-- pv_equiv track=rewrite | github.com/Zhao-Weng/ddmin | ddmin.py | f
-- ===== SOURCE A (Python) =====
-- class Result:
--     Pass = 1
--     Fail = 2
--     Unresolved = 3
--
-- def f(d):
-- 	seen1, seen2, seen3 = False, False, False
-- 	for v in d:
-- 		if (v == 1):
-- 			seen1 = True
-- 		if (v == 7):
-- 			seen2 = True
-- 		if (v == 8):
-- 			seen3 = True
-- 	if (seen1 and seen2 and seen3):
-- 		return Result.Fail
-- 	else:
-- 		return Result.Pass
-- ===== SOURCE B (Python) =====
-- class Result:
--     Pass = 1
--     Fail = 2
--     Unresolved = 3
--
-- def f(d):
--     lst = list(d)
--     return Result.Fail if (1 in lst and 7 in lst and 8 in lst) else Result.Pass
-- ===== Notes on version B (the rewrite author's own statement) =====
-- stated objective: idiomatic
-- what changed: Replaces the single flag-setting pass with three short-circuiting membership tests over the materialized list.
import Mathlib
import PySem

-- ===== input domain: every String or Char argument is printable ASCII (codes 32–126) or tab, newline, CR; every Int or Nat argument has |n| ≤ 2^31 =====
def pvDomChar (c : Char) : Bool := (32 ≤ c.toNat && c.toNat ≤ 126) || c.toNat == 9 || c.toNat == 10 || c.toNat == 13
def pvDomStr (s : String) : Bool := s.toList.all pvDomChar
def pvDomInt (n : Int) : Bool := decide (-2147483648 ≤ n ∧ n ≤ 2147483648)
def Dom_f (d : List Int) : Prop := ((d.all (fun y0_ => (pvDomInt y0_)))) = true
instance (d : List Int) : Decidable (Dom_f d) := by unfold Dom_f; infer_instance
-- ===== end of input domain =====

-- B replaces A's single flag-setting pass with three membership tests over the list (idiomatic, same cost).
-- ===== PORT A =====
def f (d : List Int) : Int :=
  let st := d.foldl (fun (s : Bool × Bool × Bool) v =>
    (if v == 1 then true else s.1,
     if v == 7 then true else s.2.1,
     if v == 8 then true else s.2.2)) (false, false, false)
  if st.1 && st.2.1 && st.2.2 then 2 else 1

-- ===== PORT B =====
def f_alt (d : List Int) : Int :=
  if d.contains 1 && d.contains 7 && d.contains 8 then 2 else 1

-- ===== PRECONDITION & SPEC =====
def Spec_f (d : List Int) (out : Int) : Prop := out = f_alt d
instance (d : List Int) (out : Int) : Decidable (Spec_f d out) := by unfold Spec_f; infer_instance

-- ===== CLAIM (what is proved, stated in full; the proofs are below) =====
def Claim_equal_f : Prop := ∀ (d : List Int), Dom_f d → Spec_f d (f d)

-- ===== LEMMAS AND PROOFS =====

-- ===== VERDICT (by name: the statement is the Claim_ definition above) =====
theorem flags_eq (d : List Int) (a b c : Bool) :
    d.foldl (fun (s : Bool × Bool × Bool) v =>
      (if v == 1 then true else s.1,
       if v == 7 then true else s.2.1,
       if v == 8 then true else s.2.2)) (a, b, c)
    = (a || d.contains 1, b || d.contains 7, c || d.contains 8) := by
  induction d generalizing a b c with
  | nil => simp
  | cons x xs ih =>
      simp only [List.foldl_cons, List.contains_cons, ih, Prod.mk.injEq]
      refine ⟨?_, ?_, ?_⟩
      · by_cases h : x = 1
        · simp [h]
        · have h' : ((1:Int) == x) = false := by
            simp only [beq_eq_false_iff_ne, ne_eq]
            exact fun e => h e.symm
          simp [h, h']
      · by_cases h : x = 7
        · simp [h]
        · have h' : ((7:Int) == x) = false := by
            simp only [beq_eq_false_iff_ne, ne_eq]
            exact fun e => h e.symm
          simp [h, h']
      · by_cases h : x = 8
        · simp [h]
        · have h' : ((8:Int) == x) = false := by
            simp only [beq_eq_false_iff_ne, ne_eq]
            exact fun e => h e.symm
          simp [h, h']

theorem f_spec : Claim_equal_f := by
  intro d _
  unfold Spec_f f f_alt
  rw [flags_eq]
  simp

WHAT TO PRODUCE >> Give the exact lines, and only those, from the line containing "seen3 = False, False, False" through the line containing "-- ===== Notes" in the entries above.

ANSWER SECTION >>
-- 	seen1, seen2, seen3 = False, False, False
-- 	for v in d:
-- 		if (v == 1):
-- 			seen1 = True
-- 		if (v == 7):
-- 			seen2 = True
-- 		if (v == 8):
-- 			seen3 = True
-- 	if (seen1 and seen2 and seen3):
-- 		return Result.Fail
-- 	else:
-- 		return Result.Pass
-- ===== SOURCE B (Python) =====
-- class Result:
--     Pass = 1
--     Fail = 2
--     Unresolved = 3
--
-- def f(d):
--     lst = list(d)
--     return Result.Fail if (1 in lst and 7 in lst and 8 in lst) else Result.Pass
-- ===== Notes on version B (the rewrite author's own statement) =====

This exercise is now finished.